They are very proud of their kava on Ambrym. For some reason, the delicacy hasn’t travelled.

[A truly artistique iPhone shot … of a pair of buckets]

Ants in Our Pants – Solomon Islands

Our parting gift from Papua New Guinea, perhaps aptly, was an unexplained delayed flight and a resulting missed onward connection in the Solomon Islands.

Forced to stay in Honiara for a night we were determined to make the most of it: we had an excellent Japanese meal, a swim in the hotel pool, a good gym session and two very hot showers. We booked some air tickets, bought some snorkels and a local SIM card and updated the blog. We also rode up and down in the hotel funicular cable car and made two valiant attempts: one to find a famed local bakery / cappuccino bar (no bread, or coffee) and one to snorkel on a local wrecked freighter by booking a taxi and heading off in its general direction with our eyes peeled (no luck).

We were feeling a little twitchy. PNG had been amazing, but we (or perhaps more succinctly, I) had been ground down by the difficulties of getting around and we had, as a result, gone to less places than perhaps we should. Given that we are extremely unlikely to go back, this left us feeling perhaps a little guilty at the wasted opportunity. There is a long essay brewing somewhere about how to pace yourself on long trips, so we won’t go into that here.

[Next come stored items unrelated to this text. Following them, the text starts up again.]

-- pv_equiv track=rewrite | github.com/sherlock-0327/ITAI-2025 | 01_2022141430166_李忻嫒/nqueen.py | select_next_position
-- ===== SOURCE A (Python) =====
-- def select_next_position(
--
--     n: int,
--     row: int,
--     occupied_cols: set,
--     occupied_diag1: set,
--     occupied_diag2: set,
-- ) -> list[int]:
--     available_cols = [col for col in range(n) if col not in occupied_cols]
--
--     # 计算每个可用位置的冲突数
--     conflict_counts = []
--     for col in available_cols:
--         conflicts = 0
--         # 检查对角线冲突
--         if (row - col) in occupied_diag1:
--             conflicts += 1
--         if (row + col) in occupied_diag2:
--             conflicts += 1
--         conflict_counts.append((conflicts, col))
--
--     # 按冲突数排序，冲突少的优先
--     conflict_counts.sort()
--     return [col for _, col in conflict_counts]
-- ===== SOURCE B (Python) =====
-- def select_next_position(n, row, occupied_cols, occupied_diag1, occupied_diag2):
--     # one pass: counting sort into three conflict buckets (0, 1, 2), then concatenate
--     b0, b1, b2 = [], [], []
--     for col in range(n):
--         if col in occupied_cols:
--             continue
--         c = ((row - col) in occupied_diag1) + ((row + col) in occupied_diag2)
--         if c == 0:
--             b0.append(col)
--         elif c == 1:
--             b1.append(col)
--         else:
--             b2.append(col)
--     return b0 + b1 + b2
-- ===== Notes on version B (the rewrite author's own statement) =====
-- stated objective: alternative
-- what changed: Replaces build-(conflicts,col)-pairs-then-sort with a single pass that counting-sorts the available columns into three conflict buckets (0, 1, 2) and concatenates them, eliminating the sort; measured speed is comparable.
import Mathlib
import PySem

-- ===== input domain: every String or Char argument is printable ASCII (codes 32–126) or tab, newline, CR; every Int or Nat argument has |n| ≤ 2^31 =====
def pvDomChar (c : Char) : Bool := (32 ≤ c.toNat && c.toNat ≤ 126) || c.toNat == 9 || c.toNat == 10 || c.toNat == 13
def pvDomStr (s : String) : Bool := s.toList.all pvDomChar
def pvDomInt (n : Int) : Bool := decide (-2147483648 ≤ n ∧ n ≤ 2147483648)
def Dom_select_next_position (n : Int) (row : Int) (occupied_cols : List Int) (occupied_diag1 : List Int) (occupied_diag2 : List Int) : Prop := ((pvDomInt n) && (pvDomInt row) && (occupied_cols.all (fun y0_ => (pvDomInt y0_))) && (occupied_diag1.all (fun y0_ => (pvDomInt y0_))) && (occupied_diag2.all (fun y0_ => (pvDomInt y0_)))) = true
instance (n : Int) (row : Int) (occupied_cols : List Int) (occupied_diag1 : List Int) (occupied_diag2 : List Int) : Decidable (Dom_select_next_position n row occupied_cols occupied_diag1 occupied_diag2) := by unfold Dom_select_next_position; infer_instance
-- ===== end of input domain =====

-- B replaces A's build-(conflicts,col)-pairs-then-sort with a single pass that counting-sorts
-- the available columns into three conflict buckets (0/1/2) and concatenates them (no sort).

-- ===== PORT A =====
def select_next_position (n : Int) (row : Int) (occupied_cols : List Int) (occupied_diag1 : List Int) (occupied_diag2 : List Int) : List Int :=
  let available_cols := (PySem.List.pyRange 0 n 1).filter (fun col => !(occupied_cols.contains col))
  let conflict_counts := available_cols.foldl (fun acc col =>
    let conflicts : Int := 0
    let conflicts := if occupied_diag1.contains (row - col) then conflicts + 1 else conflicts
    let conflicts := if occupied_diag2.contains (row + col) then conflicts + 1 else conflicts
    acc ++ [(conflicts, col)]) []
  (PySem.List.sorted2 conflict_counts Prod.fst Prod.snd false).map Prod.snd

-- ===== PORT B =====
def select_next_position_alt (n : Int) (row : Int) (occupied_cols : List Int) (occupied_diag1 : List Int) (occupied_diag2 : List Int) : List Int :=
  let s := (PySem.List.pyRange 0 n 1).foldl
    (fun (acc : List Int × List Int × List Int) col =>
      if occupied_cols.contains col then acc
      else
        let c : Int := (if occupied_diag1.contains (row - col) then 1 else 0)
                     + (if occupied_diag2.contains (row + col) then 1 else 0)
        if c == 0 then (acc.1 ++ [col], acc.2.1, acc.2.2)
        else if c == 1 then (acc.1, acc.2.1 ++ [col], acc.2.2)
        else (acc.1, acc.2.1, acc.2.2 ++ [col]))
    ([], [], [])
  s.1 ++ s.2.1 ++ s.2.2

-- ===== PRECONDITION & SPEC =====
def Spec_select_next_position (n : Int) (row : Int) (occupied_cols : List Int) (occupied_diag1 : List Int) (occupied_diag2 : List Int) (out : List Int) : Prop := out = select_next_position_alt n row occupied_cols occupied_diag1 occupied_diag2
instance (n : Int) (row : Int) (occupied_cols : List Int) (occupied_diag1 : List Int) (occupied_diag2 : List Int) (out : List Int) : Decidable (Spec_select_next_position n row occupied_cols occupied_diag1 occupied_diag2 out) := by unfold Spec_select_next_position; infer_instance

-- ===== CLAIM (what is proved, stated in full; the proofs are below) =====
def Claim_equal_select_next_position : Prop := ∀ (n : Int) (row : Int) (occupied_cols : List Int) (occupied_diag1 : List Int) (occupied_diag2 : List Int), Dom_select_next_position n row occupied_cols occupied_diag1 occupied_diag2 → Spec_select_next_position n row occupied_cols occupied_diag1 occupied_diag2 (select_next_position n row occupied_cols occupied_diag1 occupied_diag2)

-- ===== LEMMAS AND PROOFS =====

-- the conflict count of a column
def pvConf (row : Int) (d1 d2 : List Int) (col : Int) : Int :=
  (if d1.contains (row - col) then 1 else 0) + (if d2.contains (row + col) then 1 else 0)

lemma pvConf_cases (row : Int) (d1 d2 : List Int) (col : Int) :
    pvConf row d1 d2 col = 0 ∨ pvConf row d1 d2 col = 1 ∨ pvConf row d1 d2 col = 2 := by
  unfold pvConf; split_ifs <;> simp

-- B's fold computes the three filter-buckets
lemma alt_fold_eq (row : Int) (oc d1 d2 : List Int) (l : List Int) (a b c : List Int) :
    l.foldl
      (fun (acc : List Int × List Int × List Int) col =>
        if oc.contains col then acc
        else
          let cc : Int := (if d1.contains (row - col) then 1 else 0)
                        + (if d2.contains (row + col) then 1 else 0)
          if cc == 0 then (acc.1 ++ [col], acc.2.1, acc.2.2)
          else if cc == 1 then (acc.1, acc.2.1 ++ [col], acc.2.2)
          else (acc.1, acc.2.1, acc.2.2 ++ [col]))
      (a, b, c)
    = (a ++ (l.filter (fun col => !(oc.contains col) && pvConf row d1 d2 col == 0)),
       b ++ (l.filter (fun col => !(oc.contains col) && pvConf row d1 d2 col == 1)),
       c ++ (l.filter (fun col => !(oc.contains col) && pvConf row d1 d2 col == 2))) := by
  set step := fun (acc : List Int × List Int × List Int) (col : Int) =>
      if oc.contains col then acc
      else
        let cc : Int := (if d1.contains (row - col) then 1 else 0)
                      + (if d2.contains (row + col) then 1 else 0)
        if cc == 0 then (acc.1 ++ [col], acc.2.1, acc.2.2)
        else if cc == 1 then (acc.1, acc.2.1 ++ [col], acc.2.2)
        else (acc.1, acc.2.1, acc.2.2 ++ [col]) with hstepdef
  induction l generalizing a b c with
  | nil => simp
  | cons x xs ih =>
    rw [List.foldl_cons]
    by_cases hoc : oc.contains x = true
    · have hstep : step (a, b, c) x = (a, b, c) := by
        simp only [hstepdef]; rw [if_pos hoc]
      rw [hstep, ih]
      have hx : x ∈ oc := by simpa using hoc
      simp [hx]
    · have hcc0 : ((if d1.contains (row - x) then (1:Int) else 0)
          + (if d2.contains (row + x) then 1 else 0)) = pvConf row d1 d2 x := rfl
      rcases pvConf_cases row d1 d2 x with h | h | h
      · have hstep : step (a, b, c) x = (a ++ [x], b, c) := by
          simp only [hstepdef]; rw [if_neg hoc, hcc0, h]; norm_num
        rw [hstep, ih]
        have hx : ¬ x ∈ oc := by simpa using hoc
        simp [hx, h]
      · have hstep : step (a, b, c) x = (a, b ++ [x], c) := by
          simp only [hstepdef]; rw [if_neg hoc, hcc0, h]; norm_num
        rw [hstep, ih]
        have hx : ¬ x ∈ oc := by simpa using hoc
        simp [hx, h]
      · have hstep : step (a, b, c) x = (a, b, c ++ [x]) := by
          simp only [hstepdef]; rw [if_neg hoc, hcc0, h]; norm_num
        rw [hstep, ih]
        have hx : ¬ x ∈ oc := by simpa using hoc
        simp [hx, h]

-- sorted2 with fst/snd keys is sorted with the lexicographic key
lemma sorted2_eq_sorted_lex (xs : List (Int × Int)) :
    PySem.List.sorted2 xs Prod.fst Prod.snd false
      = PySem.List.sorted xs (fun p : Int × Int => toLex p) false := by
  rw [PySem.List.sorted_eq_foldl_insertBy]
  unfold PySem.List.sorted2
  simp only [if_neg (by decide : ¬(false = true))]
  congr 1
  funext acc x
  congr 1
  funext a b
  by_cases h1 : a.1 < b.1 <;> by_cases h2 : b.1 < a.1 <;> by_cases h3 : a.2 < b.2 <;>
    simp [Prod.Lex.toLex_lt_toLex, h1, h2, h3] <;> omega

-- three exclusive-exhaustive filters concatenated are a permutation of the list
lemma filter3_perm (l : List Int) (g : Int → Int) (hg : ∀ x, g x = 0 ∨ g x = 1 ∨ g x = 2)
    (p : Int → Bool) :
    (l.filter (fun x => p x && g x == 0) ++ l.filter (fun x => p x && g x == 1)
      ++ l.filter (fun x => p x && g x == 2)).Perm (l.filter p) := by
  induction l with
  | nil => simp
  | cons x xs ih =>
    by_cases hp : p x = true
    · rcases hg x with h | h | h
      · have e0 : (g x == (0:Int)) = true := by simp [h]
        have e1 : (g x == (1:Int)) = false := by simp [h]
        have e2 : (g x == (2:Int)) = false := by simp [h]
        simp only [List.filter_cons, hp, Bool.true_and, e0, e1, e2, if_true, Bool.false_eq_true,
          if_false, List.cons_append]
        exact ih.cons x
      · have e0 : (g x == (0:Int)) = false := by simp [h]
        have e1 : (g x == (1:Int)) = true := by simp [h]
        have e2 : (g x == (2:Int)) = false := by simp [h]
        simp only [List.filter_cons, hp, Bool.true_and, e0, e1, e2, if_true, Bool.false_eq_true,
          if_false]
        exact (List.perm_middle.append_right _).trans (ih.cons x)
      · have e0 : (g x == (0:Int)) = false := by simp [h]
        have e1 : (g x == (1:Int)) = false := by simp [h]
        have e2 : (g x == (2:Int)) = true := by simp [h]
        simp only [List.filter_cons, hp, Bool.true_and, e0, e1, e2, if_true, Bool.false_eq_true,
          if_false]
        exact List.perm_middle.trans (ih.cons x)
    · have hpx : p x = false := by simpa using hp
      simp only [List.filter_cons, hpx, Bool.false_and, Bool.false_eq_true, if_false]
      exact ih

lemma pyRange_pairwise (n : Int) : (PySem.List.pyRange 0 n 1).Pairwise (· < ·) := by
  unfold PySem.List.pyRange
  split
  · simp
  · refine List.Pairwise.map _ ?_ List.pairwise_lt_range
    intro a b hab
    omega

-- ===== VERDICT (by name: the statement is the Claim_ definition above) =====
theorem select_next_position_spec : Claim_equal_select_next_position := by
  intro n row oc d1 d2 _
  unfold Spec_select_next_position select_next_position select_next_position_alt
  -- name the pieces
  set R := PySem.List.pyRange 0 n 1 with hR
  have hfold := alt_fold_eq row oc d1 d2 R [] [] []
  rw [hfold]
  simp only [List.nil_append]
  -- A's conflict_counts is a map over the available columns
  have hcc : (R.filter (fun col => !(oc.contains col))).foldl (fun acc col =>
      let conflicts : Int := 0
      let conflicts := if d1.contains (row - col) then conflicts + 1 else conflicts
      let conflicts := if d2.contains (row + col) then conflicts + 1 else conflicts
      acc ++ [(conflicts, col)]) []
      = (R.filter (fun col => !(oc.contains col))).map
          (fun col => (pvConf row d1 d2 col, col)) := by
    rw [PySem.List.foldl_append_singleton_eq_map]
    simp only [List.nil_append]
    apply List.map_congr_left
    intro x _
    simp only [pvConf]
    split_ifs <;> simp
  rw [hcc]
  -- the target list of pairs, in bucket order
  set f : Int → Int × Int := fun col => (pvConf row d1 d2 col, col) with hf
  set p : Int → Bool := fun col => !(oc.contains col) with hp
  set g : Int → Int := pvConf row d1 d2 with hg
  set ys := (R.filter (fun x => p x && g x == 0)).map f
          ++ (R.filter (fun x => p x && g x == 1)).map f
          ++ (R.filter (fun x => p x && g x == 2)).map f with hys
  have hperm : ys.Perm ((R.filter p).map f) := by
    have := (filter3_perm R g (pvConf_cases row d1 d2) p).map f
    simpa [hys, List.map_append] using this
  have hRp : R.Pairwise (· < ·) := pyRange_pairwise n
  have hmemconf : ∀ (i : Int) x, x ∈ R.filter (fun y => p y && g y == i) → g x = i := by
    intro i x hx
    have := List.of_mem_filter hx
    simp only [Bool.and_eq_true, beq_iff_eq] at this
    exact this.2
  have hbucket : ∀ (i : Int), ((R.filter (fun y => p y && g y == i)).map f).Pairwise
      (fun a b => toLex a < toLex b) := by
    intro i
    rw [List.pairwise_map]
    refine List.Pairwise.imp_of_mem ?_ (hRp.filter _)
    intro a b ha hb hab
    have hga : g a = i := hmemconf i a ha
    have hgb : g b = i := hmemconf i b hb
    simp only [hf]
    rw [Prod.Lex.toLex_lt_toLex]
    exact Or.inr ⟨by rw [hga, hgb], hab⟩
  have hpw : ys.Pairwise (fun a b => toLex a < toLex b) := by
    rw [hys, List.pairwise_append, List.pairwise_append]
    refine ⟨⟨hbucket 0, hbucket 1, ?_⟩, hbucket 2, ?_⟩
    · intro a ha b hb
      rcases List.mem_map.1 ha with ⟨x, hx, rfl⟩
      rcases List.mem_map.1 hb with ⟨y, hy, rfl⟩
      rw [Prod.Lex.toLex_lt_toLex]
      left
      simp only [hf]
      rw [hmemconf 0 x hx, hmemconf 1 y hy]
      norm_num
    · intro a ha b hb
      rcases List.mem_map.1 hb with ⟨y, hy, rfl⟩
      rcases List.mem_append.1 ha with ha' | ha' <;>
      · rcases List.mem_map.1 ha' with ⟨x, hx, rfl⟩
        rw [Prod.Lex.toLex_lt_toLex]
        left
        simp only [hf]
        rw [hmemconf _ x hx, hmemconf 2 y hy]
        norm_num
  rw [sorted2_eq_sorted_lex]
  rw [PySem.List.sorted_eq_of_perm_of_pairwise_lt _ ys _ hperm hpw]
  rw [hys]
  simp only [List.map_append, List.map_map]
  have hsndf : Prod.snd ∘ f = id := by funext x; simp [hf]
  simp [hsndf, hp]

Let’s just say that we were keen to get on and do
things.

So we headed off to Zipolo Habu Resort on a small island in the Western Provinces keen for some action, only to find one of the more chilled out places in the world. Joe, the owner, constructed the place himself out of bush materials, slowly building it up over 30 years. There was beer in the fridge and fish in the sea – what more could anybody ask for? We had a great time, and we filled the time. I went scuba diving for a day: huge coral walls, sharks, two wrecked WW2 fighter planes. We went on a pretty amazing WW2 relic tour – snorkeling on a sunken Japanese freighter, lobster sandwiches on the pier for lunch, climbing on an American tank and half visiting an underground field hospital (let’s just say that you would have to be really, really sick to want to go inside). We went to a real life Skull Island! (yarrrr, me hearties!). We drank beer with a group of travelling yachties…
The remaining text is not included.